Chest pain is one of the most common presenting complaints in the emergency department. Interpreting a 12-lead electrocardiography (ECG) for evidence of ischemia is always challenging. Frank ECG changes such as ST-segment elevation and ST-segment depression can be easily identified by emergency physicians. However, identifying subtle or early features of ACS in the 12-lead ECG is essential in preventing significant mortality and morbidity from ACS. In the following case series, we describe five of the subtle/early ECG changes of ACS, namely (1) T-wave inversion in lead aVL; (2) terminal QRS distortion; (3) hyperacute T-waves; (4) negative U-waves in precordial leads; and (5) loss of precordial T-wave balance. In all these cases, the initial 12-lead ECG showed only subtle/early ECG changes which were followed up with serial ECGs which progressed to STEMI.



How to cite this article:
Gunaseelan R, Sasikumar M, Nithya B, Aswin K, Ezhilkugan G, Anuusha S S, Balamurugan N, Vivekanandan M. Early/Subtle electrocardiography features of acute coronary syndrome and ST-Segment elevation myocardial infarction.J Emerg Trauma Shock 2022;15:66-69


How to cite this URL:
Gunaseelan R, Sasikumar M, Nithya B, Aswin K, Ezhilkugan G, Anuusha S S, Balamurugan N, Vivekanandan M. Early/Subtle electrocardiography features of acute coronary syndrome and ST-Segment elevation myocardial infarction. J Emerg Trauma Shock [serial online] 2022 [cited 2022 Aug 15 ];15:66-69
Available from: https://www.onlinejets.org/text.asp?2022/15/1/66/342510


Full Text



 Introduction



One of the leading causes of emergency department (ED) visits is chest pain and acute coronary syndromes (ACSs). Although the exact data for the Indian scenario are not known, the US data show that about 7 million patients presented to ED with chest pain. Among these only 10% of the patients turn out to have ACS. Approximately 2% of these patients with ACS are missed during initial evaluation in ED which significantly increases the mortality and morbidity and 30-day MACE and is a primary reason for litigation in the United States.[1] This is primarily because of wrong interpretations of electrocardiography (ECG) or the inability to find the subtle or early ECG features of ACS. In the following case series, we report a series of five cases that had subtle/early ECG features of ACS, namely (1) T-wave inversion (TWI) in lead aVL; (2) terminal QRS distortion; (3) hyperacute T-waves; (4) negative U-waves in precordial leads; and (5) loss of precordial T-wave balance.

 Case Report



Case 1 (T-wave inversion in lead aVL)

A 40-year-old male patient presented to our ED with complaints of typical chest pain. A triage ECG [Figure 1]a showed a heart rate 50 beats/min with low atrial rhythm and a negative T-wave in lead aVL. The next ECG [Figure 1]b was taken after 30 min which showed ST segment elevation in lead II, III and aVF and ST depression in lead I and aVL. The patient was thrombolysed with streptokinase and referred to the cardiologist for coronary angiogram.{Figure 1}

Case 2 (terminal QRS distortion)

A 51-year-old male patient presented to our ED with complaints of typical chest pain for 3 h. A triage ECG [Figure 1]c showed a heart rate of 86 beats/min with normal sinus rhythm and an occasional VPC. The ECG also showed hyperacute T-waves in anterior leads with 1 mm concave upward ST segment elevation and terminal QRS distortion in leads V2 and V3 (which are the absence of S wave or J wave in leads V2 and V3). The next ECG [Figure 1]d was taken after 10 min of initial ECG which showed ST segment elevation in leads V1–V6. The patient was thrombolysed with streptokinase and referred to the cardiologist for coronary angiogram.

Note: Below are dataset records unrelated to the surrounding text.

-- pv_equiv track=rewrite | github.com/OkaDarmayasa/review | app.py | combine_nya_with_previous
-- ===== SOURCE A (Python) =====
-- def combine_nya_with_previous(text):
--     words = text.split()
--     combined_text = []
--     i = 0
--     while i < len(words):
--         if words[i] == 'nya' and i > 0:
--             combined_text[-1] += 'nya'  # Combine "nya" with the previous word
--         else:
--             combined_text.append(words[i])
--         i += 1
--     return ' '.join(combined_text)
-- ===== SOURCE B (Python) =====
-- def combine_nya_with_previous(text):
--     # Reverse run-length pass: count consecutive 'nya' tokens and attach the
--     # whole run to the preceding word at once; leading runs become one token.
--     parts = []
--     run = 0
--     for w in reversed(text.split()):
--         if w == 'nya':
--             run += 1
--         else:
--             parts.append(w + 'nya' * run)
--             run = 0
--     if run:
--         parts.append('nya' * run)
--     parts.reverse()
--     return ' '.join(parts)
-- ===== Notes on version B (the rewrite author's own statement) =====
-- stated objective: alternative
-- what changed: Replaces the forward index loop that mutates the last element of the result list with a single reverse run-length pass: consecutive 'nya' tokens are counted and attached to the preceding word in one concatenation (a leading run becomes its own token), then the collected parts are reversed and joined.
import Mathlib
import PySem

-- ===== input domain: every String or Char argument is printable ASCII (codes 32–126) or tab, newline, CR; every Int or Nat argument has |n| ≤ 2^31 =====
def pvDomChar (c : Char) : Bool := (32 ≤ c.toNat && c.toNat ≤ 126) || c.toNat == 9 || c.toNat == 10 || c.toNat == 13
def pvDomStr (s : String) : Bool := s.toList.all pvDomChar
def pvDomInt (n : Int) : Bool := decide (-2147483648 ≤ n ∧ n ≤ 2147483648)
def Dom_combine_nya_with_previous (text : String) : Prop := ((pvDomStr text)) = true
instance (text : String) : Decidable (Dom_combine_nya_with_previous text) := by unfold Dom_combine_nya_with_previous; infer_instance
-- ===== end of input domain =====

-- B replaces A's forward index loop (mutating the last result element) by a reverse
-- run-length pass; alternative structure, same cost. Equal output proved on all inputs.

-- ===== PORT A =====
-- combined_text[-1] += 'nya' : append "nya" to the last element (list is
-- nonempty whenever this branch runs, since i > 0; on [] this returns []).
def pvAddNyaLast : List String → List String
  | [] => []
  | [x] => [x ++ "nya"]
  | x :: xs => x :: pvAddNyaLast xs

-- the 'while i < len(words)' loop: structural recursion over the remaining words,
-- carrying the index i and the accumulator combined_text
def pvALoop : List String → Nat → List String → List String
  | [], _, acc => acc
  | w :: rest, i, acc =>
    if w = "nya" ∧ i > 0 then pvALoop rest (i + 1) (pvAddNyaLast acc)
    else pvALoop rest (i + 1) (acc ++ [w])

def combine_nya_with_previous (text : String) : String :=
  PySem.Str.join " " (pvALoop (PySem.Str.split₀ text) 0 [])

-- ===== PORT B =====
-- 'nya' * run
def pvRep (s : String) : Nat → String
  | 0 => ""
  | n + 1 => s ++ pvRep s n

-- the 'for w in reversed(words)' loop: carries (parts, run)
def pvBLoop : List String → Nat → List String → List String × Nat
  | [], run, parts => (parts, run)
  | w :: rest, run, parts =>
    if w = "nya" then pvBLoop rest (run + 1) parts
    else pvBLoop rest 0 (parts ++ [w ++ pvRep "nya" run])

def combine_nya_with_previous_alt (text : String) : String :=
  let p := pvBLoop (PySem.Str.split₀ text).reverse 0 []
  let parts := if p.2 ≠ 0 then p.1 ++ [pvRep "nya" p.2] else p.1
  PySem.Str.join " " parts.reverse

-- ===== PRECONDITION & SPEC =====
def Spec_combine_nya_with_previous (text : String) (out : String) : Prop := out = combine_nya_with_previous_alt text
instance (text : String) (out : String) : Decidable (Spec_combine_nya_with_previous text out) := by unfold Spec_combine_nya_with_previous; infer_instance

-- ===== CLAIM (what is proved, stated in full; the proofs are below) =====
def Claim_equal_combine_nya_with_previous : Prop := ∀ (text : String), Dom_combine_nya_with_previous text → Spec_combine_nya_with_previous text (combine_nya_with_previous text)

-- ===== LEMMAS AND PROOFS =====

-- mid-level specification: merge words from the front
def pvGo (cur : String) : List String → List String
  | [] => [cur]
  | w :: ws => if w = "nya" then pvGo (cur ++ "nya") ws else cur :: pvGo w ws

def pvF : List String → List String
  | [] => []
  | w :: ws => pvGo w ws

-- attach n copies of "nya" to the last token (n copies as their own token if empty)
def pvTail : List String → Nat → List String
  | [], n => if n ≠ 0 then [pvRep "nya" n] else []
  | [x], n => [x ++ pvRep "nya" n]
  | x :: y :: xs, n => x :: pvTail (y :: xs) n

theorem pvRep_one (s : String) : pvRep s 1 = s := by
  simp [pvRep]

theorem pvGo_ne_nil (ws : List String) (cur : String) : pvGo cur ws ≠ [] := by
  induction ws generalizing cur with
  | nil => simp [pvGo]
  | cons w t ih => simp only [pvGo]; split <;> simp [ih]

theorem pvTail_zero (ts : List String) : pvTail ts 0 = ts := by
  induction ts with
  | nil => simp [pvTail]
  | cons x xs ih =>
    cases xs with
    | nil => simp [pvTail, pvRep]
    | cons y ys => simp [pvTail, ih]

theorem pvTail_cons (c : String) (ts : List String) (n : Nat) (h : ts ≠ []) :
    pvTail (c :: ts) n = c :: pvTail ts n := by
  cases ts with
  | nil => exact absurd rfl h
  | cons y ys => rfl

theorem pvTail_one_ne_nil (ts : List String) : pvTail ts 1 ≠ [] := by
  cases ts with
  | nil => simp [pvTail]
  | cons x xs => cases xs <;> simp [pvTail]

theorem pvTail_tail (ts : List String) (n : Nat) :
    pvTail (pvTail ts 1) n = pvTail ts (n + 1) := by
  induction ts with
  | nil =>
    simp only [pvTail, pvRep_one]
    cases n with
    | zero => simp [pvTail, pvRep]
    | succ m => simp [pvTail, pvRep]
  | cons x xs ih =>
    cases xs with
    | nil => simp [pvTail, pvRep, String.append_assoc]
    | cons y ys =>
      rw [pvTail_cons x (y :: ys) 1 (by simp),
          pvTail_cons x (pvTail (y :: ys) 1) n (pvTail_one_ne_nil _),
          pvTail_cons x (y :: ys) (n + 1) (by simp), ih]

theorem pvTail_snoc (ts : List String) (c : String) (n : Nat) :
    pvTail (ts ++ [c]) n = ts ++ [c ++ pvRep "nya" n] := by
  induction ts with
  | nil => rfl
  | cons x xs ih =>
    rw [List.cons_append, pvTail_cons x (xs ++ [c]) n (by simp), ih, List.cons_append]

theorem pvGo_snoc_nya (ws : List String) (cur : String) :
    pvGo cur (ws ++ ["nya"]) = pvTail (pvGo cur ws) 1 := by
  induction ws generalizing cur with
  | nil => simp [pvGo, pvTail, pvRep_one]
  | cons w t ih =>
    simp only [List.cons_append, pvGo]
    split
    · exact ih _
    · rw [ih, pvTail_cons _ _ _ (pvGo_ne_nil _ _)]

theorem pvGo_snoc_other (ws : List String) (cur w : String) (h : w ≠ "nya") :
    pvGo cur (ws ++ [w]) = pvGo cur ws ++ [w] := by
  induction ws generalizing cur with
  | nil => simp [pvGo, h]
  | cons v t ih =>
    simp only [List.cons_append, pvGo]
    split <;> simp [ih]

theorem pvF_snoc_nya (ws : List String) : pvF (ws ++ ["nya"]) = pvTail (pvF ws) 1 := by
  cases ws with
  | nil => simp [pvF, pvGo, pvTail, pvRep_one]
  | cons w t => simpa [pvF] using pvGo_snoc_nya t w

theorem pvF_snoc_other (ws : List String) (w : String) (h : w ≠ "nya") :
    pvF (ws ++ [w]) = pvF ws ++ [w] := by
  cases ws with
  | nil => simp [pvF, pvGo]
  | cons v t => simpa [pvF] using pvGo_snoc_other t v w h

theorem pvAddNyaLast_snoc (pre : List String) (c : String) :
    pvAddNyaLast (pre ++ [c]) = pre ++ [c ++ "nya"] := by
  induction pre with
  | nil => rfl
  | cons x xs ih =>
    cases xs with
    | nil => rfl
    | cons y ys => simpa [pvAddNyaLast] using ih

theorem pvALoop_go (ws : List String) (pre : List String) (cur : String) (i : Nat) :
    pvALoop ws (i + 1) (pre ++ [cur]) = pre ++ pvGo cur ws := by
  induction ws generalizing pre cur i with
  | nil => simp [pvALoop, pvGo]
  | cons w t ih =>
    simp only [pvALoop, pvGo]
    by_cases hw : w = "nya"
    · simp only [hw, true_and, if_pos (Nat.succ_pos i),
        pvAddNyaLast_snoc]
      exact ih pre (cur ++ "nya") (i + 1)
    · rw [if_neg (by simp [hw]), if_neg hw,
          ih (pre ++ [cur]) w (i + 1), List.append_assoc]
      rfl

theorem pvALoop_eq_pvF (ws : List String) : pvALoop ws 0 [] = pvF ws := by
  cases ws with
  | nil => rfl
  | cons w t =>
    have : pvALoop (w :: t) 0 [] = pvALoop t 1 ([] ++ [w]) := by
      simp [pvALoop]
    rw [this, pvALoop_go t [] w 0]
    rfl

theorem pvBLoop_acc (l : List String) (run : Nat) (parts : List String) :
    pvBLoop l run parts =
      (parts ++ (pvBLoop l run []).1, (pvBLoop l run []).2) := by
  induction l generalizing run parts with
  | nil => simp [pvBLoop]
  | cons w t ih =>
    simp only [pvBLoop]
    split
    · exact ih _ _
    · rw [ih 0 (parts ++ [w ++ pvRep "nya" run]), ih 0 ([] ++ [w ++ pvRep "nya" run])]
      simp

-- the parts list B produces from the reversed list l, before the final reverse
def pvK (l : List String) (run : Nat) : List String :=
  let p := pvBLoop l run []
  if p.2 ≠ 0 then p.1 ++ [pvRep "nya" p.2] else p.1

theorem pvK_eq (l : List String) (run : Nat) :
    (pvK l run).reverse = pvTail (pvF l.reverse) run := by
  induction l generalizing run with
  | nil =>
    simp only [pvK, pvBLoop, List.reverse_nil, pvF, pvTail]
    split <;> simp
  | cons x l' ih =>
    by_cases hx : x = "nya"
    · have hK : pvK (x :: l') run = pvK l' (run + 1) := by
        simp [pvK, pvBLoop, hx]
      rw [hK, ih, List.reverse_cons, hx, pvF_snoc_nya, pvTail_tail]
    · have hK : pvK (x :: l') run = [x ++ pvRep "nya" run] ++ pvK l' 0 := by
        simp only [pvK, pvBLoop, if_neg hx]
        rw [pvBLoop_acc l' 0 ([] ++ [x ++ pvRep "nya" run])]
        simp only [List.nil_append]
        split <;> simp
      rw [hK, List.reverse_append, ih, pvTail_zero, List.reverse_cons (a := x) (as := l'), pvF_snoc_other _ _ hx,
          pvTail_snoc]
      simp

-- ===== VERDICT (by name: the statement is the Claim_ definition above) =====
theorem combine_nya_with_previous_spec : Claim_equal_combine_nya_with_previous := by
  intro text _
  unfold Spec_combine_nya_with_previous combine_nya_with_previous combine_nya_with_previous_alt
  have h := pvK_eq (PySem.Str.split₀ text).reverse 0
  rw [List.reverse_reverse] at h
  simp only [pvK] at h
  rw [pvALoop_eq_pvF, ← pvTail_zero (pvF (PySem.Str.split₀ text)), ← h]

Case 3 (hyperacute T-waves)

A 68-year-old male patient presented to our ED with complaints of typical chest pain for the past 4 h. A triage ECG [Figure 1]e showed a heart rate of 90 beats/min with atrial fibrillation with controlled ventricular rate with a hyperacute T-waves in leads V2 and V3. The next ECG was taken after 30 min showed ST elevation in leads V1–V6 [Figure 1]f. The patient was thrombolysed with streptokinase and referred to the cardiologist for coronary angiogram.

Case 4 (negative U-waves in precordial leads)

A 55-year-old male patient presented to our ED with complaints of typical chest pain. A triage ECG [Figure 1]g showed a heart rate of 75 beats/min with normal sinus rhythm without any features of STEMI. However, the ECG showed tall T-waves with inverted U-waves in lateral leads (V4–V6). The next ECG [Figure 1]h was taken after 30 min showed ST-segment elevation in leads V1–V6 and lead aVR. This is suggestive of proximal LAD occlusion. The patient was thrombolysed with streptokinase and referred to the cardiologist for coronary angiogram.

Case 5 (loss of precordial T-wave balance)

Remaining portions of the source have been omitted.